Align8Type align8; // alignof(Align8Type) == 8
std::uintptr_t(&align8) & 3; // [1]
dist(nullptr, &align8) & 3; // [2]
Align8Type* p = reinterpret_cast<Align8Type*>(static_cast<std::uint8_t*>(nullptr) + dist(nullptr, &align8));
assert(&align8 == p); // [3]

Assuming std::uint8_t is supported, are the results of [1] & [2] guaranteed to be 0 and is [3] guaranteed to be true in c++ standard? If not, what about in practice?

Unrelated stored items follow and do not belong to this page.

-- pv_equiv track=rewrite | github.com/m1nnh/Problem-Solving | Programmers/기능개발.py | solution
-- ===== SOURCE A (Python) =====
-- from collections import deque
--
-- def solution(progresses, speeds):
--     answer = []
--     queue = deque()
--
--     for i in range(len(progresses)):
--         now = progresses[i]
--         day = 0
--         while now < 100:
--             day += 1
--             now += speeds[i]
--         queue.append(day)
--     if len(queue) == 1:
--         answer.append(1)
--         return answer
--
--     now = queue.popleft()
--     count = 1
--
--     while queue:
--         next = queue.popleft()
--         if next <= now:
--             count += 1
--         else:
--             now = next
--             answer.append(count)
--             count = 1
--     if count != 0:
--         answer.append(count)
--
--     return answer
-- ===== SOURCE B (Python) =====
-- def solution(progresses, speeds):
--     days = [0 if p >= 100 else -(-(100 - p) // s) for p, s in zip(progresses, speeds)]
--     first = days[0]
--     count = 0
--     answer = []
--     for d in days:
--         if d <= first:
--             count += 1
--         else:
--             answer.append(count)
--             first = d
--             count = 1
--     answer.append(count)
--     return answer
-- ===== Notes on version B (the rewrite author's own statement) =====
-- stated objective: simpler
-- what changed: Replaces the per-task day-counting while loop with a closed-form ceiling division and the deque/popleft special-cased grouping with one plain list scan; Pre_ excludes mismatched-length inputs with speeds shorter than progresses, where A happens to return when every extra task is already finished (it only reads speeds[i] for unfinished tasks) while B's zip truncates the task list.
-- outside the precondition, e.g. on solution([2147483648, 2147483648, 2147483648], [68, 1]): A returns [3], B returns [2]
import Mathlib
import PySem

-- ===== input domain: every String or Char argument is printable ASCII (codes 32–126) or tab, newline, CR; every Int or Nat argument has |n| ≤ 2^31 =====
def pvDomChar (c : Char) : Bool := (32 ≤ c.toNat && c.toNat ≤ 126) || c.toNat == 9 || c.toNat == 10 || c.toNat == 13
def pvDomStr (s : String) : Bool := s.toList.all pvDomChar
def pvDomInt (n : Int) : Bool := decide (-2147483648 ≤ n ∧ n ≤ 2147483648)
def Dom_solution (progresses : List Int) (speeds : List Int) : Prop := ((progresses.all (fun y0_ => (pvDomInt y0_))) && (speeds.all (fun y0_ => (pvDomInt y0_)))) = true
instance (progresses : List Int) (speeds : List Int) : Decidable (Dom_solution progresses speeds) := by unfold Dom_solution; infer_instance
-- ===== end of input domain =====

-- B replaces A's day-by-day simulation loop with a closed-form ceiling division and
-- A's deque/popleft grouping (with its len==1 special case) with one plain list scan.

-- ===== PORT A =====
-- `while now < 100: day += 1; now += speeds[i]`; the `speed ≤ 0` branch only makes the
-- function total where the Python loop never terminates (excluded by Pre_solution).
def dayLoopA (speed : Int) (now : Int) : Int :=
  if _h : now < 100 then
    if speed ≤ 0 then 0
    else 1 + dayLoopA speed (now + speed)
  else 0
termination_by (100 - now).toNat
decreasing_by omega

-- the `while queue:` loop plus the trailing `if count != 0: answer.append(count)`
def scanA : List Int → Int → Int → List Int → List Int
  | [], _, count, answer => if count ≠ 0 then answer ++ [count] else answer
  | next :: rest, now, count, answer =>
      if next ≤ now then scanA rest now (count + 1) answer
      else scanA rest next 1 (answer ++ [count])

def solution (progresses : List Int) (speeds : List Int) : List Int :=
  let queue := (List.range progresses.length).map (fun i =>
    dayLoopA (speeds.getD i 0) (progresses.getD i 0))
  if queue.length = 1 then [1]
  else
    match queue with
    | [] => []  -- Python raises IndexError here (popleft on empty); excluded by Pre_solution
    | now :: rest => scanA rest now 1 []

-- ===== PORT B =====
def daysB (progresses : List Int) (speeds : List Int) : List Int :=
  (progresses.zip speeds).map (fun ps =>
    if 100 ≤ ps.1 then 0 else -(PySem.Int.floordiv (-(100 - ps.1)) ps.2))

def scanB : List Int → Int → Int → List Int → List Int
  | [], _, count, answer => answer ++ [count]
  | d :: rest, first, count, answer =>
      if d ≤ first then scanB rest first (count + 1) answer
      else scanB rest d 1 (answer ++ [count])

def solution_alt (progresses : List Int) (speeds : List Int) : List Int :=
  let days := daysB progresses speeds
  -- days.headD 0 is Python's days[0]; the empty case raises and is excluded by Pre_solution
  scanB days (days.headD 0) 0 []

-- ===== PRECONDITION & SPEC =====
-- Pre_ excludes the inputs where A does not return — empty progresses (IndexError on popleft),
-- an unfinished task with a non-positive speed (the while loop never terminates), an unfinished
-- task past the end of speeds (IndexError) — and mismatched-length inputs with speeds shorter
-- than progresses, where A happens to return when every extra task is already finished (it only
-- reads speeds[i] for unfinished tasks) while B's zip truncates the task list.
def Pre_solution (progresses : List Int) (speeds : List Int) : Prop :=
  progresses ≠ [] ∧ progresses.length ≤ speeds.length ∧
    ∀ q ∈ progresses.zip speeds, 100 ≤ q.1 ∨ 1 ≤ q.2
instance (progresses : List Int) (speeds : List Int) : Decidable (Pre_solution progresses speeds) := by unfold Pre_solution; infer_instance

def pvWitness_solution : List Int × List Int := ([93, 30, 55, 100], [1, 30, 5, 0])

def Spec_solution (progresses : List Int) (speeds : List Int) (out : List Int) : Prop := out = solution_alt progresses speeds
instance (progresses : List Int) (speeds : List Int) (out : List Int) : Decidable (Spec_solution progresses speeds out) := by unfold Spec_solution; infer_instance

-- ===== CLAIM (what is proved, stated in full; the proofs are below) =====
def Claim_equal_solution : Prop := ∀ (progresses : List Int) (speeds : List Int), Dom_solution progresses speeds → Pre_solution progresses speeds → Spec_solution progresses speeds (solution progresses speeds)

-- ===== LEMMAS AND PROOFS =====

-- A's day-counting loop equals B's ceiling division
theorem dayLoopA_closed (speed : Int) (hs : 1 ≤ speed) (now : Int) :
    dayLoopA speed now =
      if 100 ≤ now then 0 else -(PySem.Int.floordiv (-(100 - now)) speed) := by
  induction now using dayLoopA.induct speed with
  | case1 now hlt hle => omega
  | case2 now hlt hpos ih =>
      rw [dayLoopA, dif_pos hlt, if_neg hpos, ih,
        if_neg (show ¬ (100:Int) ≤ now by omega)]
      by_cases h2 : (100:Int) ≤ now + speed
      · rw [if_pos h2]
        have h1 : -(PySem.Int.floordiv (-(100 - now)) speed) = 1 := by
          rw [PySem.Int.neg_floordiv_neg_eq_iff_of_pos (by omega)]
          constructor <;> nlinarith
        omega
      · rw [if_neg h2]
        have hq := (PySem.Int.neg_floordiv_neg_eq_iff_of_pos (b := speed)
          (a := 100 - (now + speed)) (by omega)).mp rfl
        have h1 : -(PySem.Int.floordiv (-(100 - now)) speed) =
            1 + -(PySem.Int.floordiv (-(100 - (now + speed))) speed) := by
          rw [PySem.Int.neg_floordiv_neg_eq_iff_of_pos (by omega)]
          constructor <;> nlinarith [hq.1, hq.2]
        omega
  | case3 now hge =>
      rw [dayLoopA, dif_neg hge, if_pos (show (100:Int) ≤ now by omega)]

theorem queue_eq_days (progresses speeds : List Int)
    (hlen : progresses.length ≤ speeds.length)
    (hok : ∀ q ∈ progresses.zip speeds, 100 ≤ q.1 ∨ 1 ≤ q.2) :
    (List.range progresses.length).map (fun i =>
      dayLoopA (speeds.getD i 0) (progresses.getD i 0)) = daysB progresses speeds := by
  apply List.ext_getElem
  · simp [daysB]; omega
  · intro i h1 h2
    have hip : i < progresses.length := by simpa using h1
    have his : i < speeds.length := by omega
    have hiz : i < (progresses.zip speeds).length := by rw [List.length_zip]; omega
    have hmem : (progresses[i], speeds[i]) ∈ progresses.zip speeds := by
      have hm := List.getElem_mem hiz
      rwa [List.getElem_zip] at hm
    simp only [List.getElem_map, List.getElem_range, daysB, List.getElem_zip,
      List.getD_eq_getElem?_getD, List.getElem?_eq_getElem hip,
      List.getElem?_eq_getElem his, Option.getD_some]
    rcases hok _ hmem with h | h
    · rw [dayLoopA]
      simp [if_neg (by omega : ¬ progresses[i] < 100), if_pos h]
    · rw [dayLoopA_closed _ h]

theorem scanA_eq_scanB (l : List Int) : ∀ (now count : Int) (answer : List Int),
    1 ≤ count → scanA l now count answer = scanB l now count answer := by
  induction l with
  | nil => intro now count answer hc; simp [scanA, scanB]; omega
  | cons d rest ih =>
      intro now count answer hc
      simp only [scanA, scanB]
      split
      · exact ih now (count + 1) answer (by omega)
      · exact ih d 1 (answer ++ [count]) (by omega)

-- ===== VERDICT (by name: the statement is the Claim_ definition above) =====
theorem solution_spec : Claim_equal_solution := by
  intro progresses speeds _hdom hpre
  obtain ⟨hne, hlen, hok⟩ := hpre
  unfold Spec_solution solution solution_alt
  rw [queue_eq_days progresses speeds hlen hok]
  obtain ⟨d0, rest, hdays⟩ : ∃ d0 rest, daysB progresses speeds = d0 :: rest := by
    rcases h : daysB progresses speeds with _ | ⟨d0, rest⟩
    · exfalso
      have : (daysB progresses speeds).length = min progresses.length speeds.length := by
        simp [daysB]
      rw [h] at this
      have : progresses.length = 0 := by simp at this; omega
      exact hne (List.eq_nil_of_length_eq_zero this)
    · exact ⟨d0, rest, rfl⟩
  rw [hdays]
  simp only [List.headD_cons, scanB, if_pos (le_refl d0)]
  rcases rest with _ | ⟨d1, rest'⟩
  · simp [scanB]
  · rw [if_neg (show ¬ (d0 :: d1 :: rest').length = 1 by simp)]
    rw [scanA_eq_scanB (d1 :: rest') d0 1 [] (by omega)]
    norm_num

You seem to assume a byte addressed machine, which is not guaranteed by the standard. — Bo Persson, Jan 12 '16 at 07:32
The fact that such machines exist. See for example [Exotic architectures the standard committees care about](http://stackoverflow.com/questions/6971886/exotic-architectures-the-standards-committees-care-about) — Bo Persson, Jan 12 '16 at 07:46
The standard doesn't even guarantee the existence of `uint8_t` — MikeMB, Jan 12 '16 at 07:47
`uint8_t` must exist on an 8-bit-addressed machine. Clearly this question only pertains to such machines — M.M, Jan 12 '16 at 08:41
Doesn't the C++ memory model define a byte as `char` independently of the underlying machine's representation, @BoPersson? Also, a byte is not necessarily an octet, if that is what you wanted to express. — Ulrich Eckhardt, Jan 12 '16 at 14:10
@Ulrich - Yes, the language standard defines a byte as the space a `char` occupies. It doesn't require that each char resides at a distinct memory address. For example, the old Univac I refer to in my link stored four 9-bit characters in each 36-bit word. As a memory address was much shorter than 36 bits, a char-pointer could store info about "part-word access" to the individual characters. And everything else was 36-bit aligned by default. On the other hand, it wouldn't have the type `uint8_t` defined so the code above wouldn't work anyway. — Bo Persson, Jan 12 '16 at 15:37

score 4 · Accepted Answer · edited Jun 20 '20 at 09:12

The standard makes no guarantees about the representation of a pointer [Note 1]. It is not necessarily the case that the values of a pointer map directly into consecutive integers, nor that pointers to types with different alignments have the same representation. So any of the following are possible:

Segment/offset representation where the segment number occupies the low-order bits of the pointer representation.
Pre-aligned representation, where the low-order 0s of the address of an object with known alignment are deleted from the representation.
Flagged representation, where the low-order bit(s) of pointers to certain object types are used to identify an aspect of the type, and do not participate in address resolution. (An example of this would be a hardware-assisted garbage-collection architecture in which the low order bits of pointers to types large enough to be pointers are repurposed as GC flags.)
Subword addressing representations, where the underlying hardware is word-addressed (and a word is considerably longer than 8 bits), but a hardware or software solution is available for byte addressing where a byte pointer consists of a pair of word address / subword offset. In this case, a byte pointer will be larger than a word pointer, which is allowed by the standard.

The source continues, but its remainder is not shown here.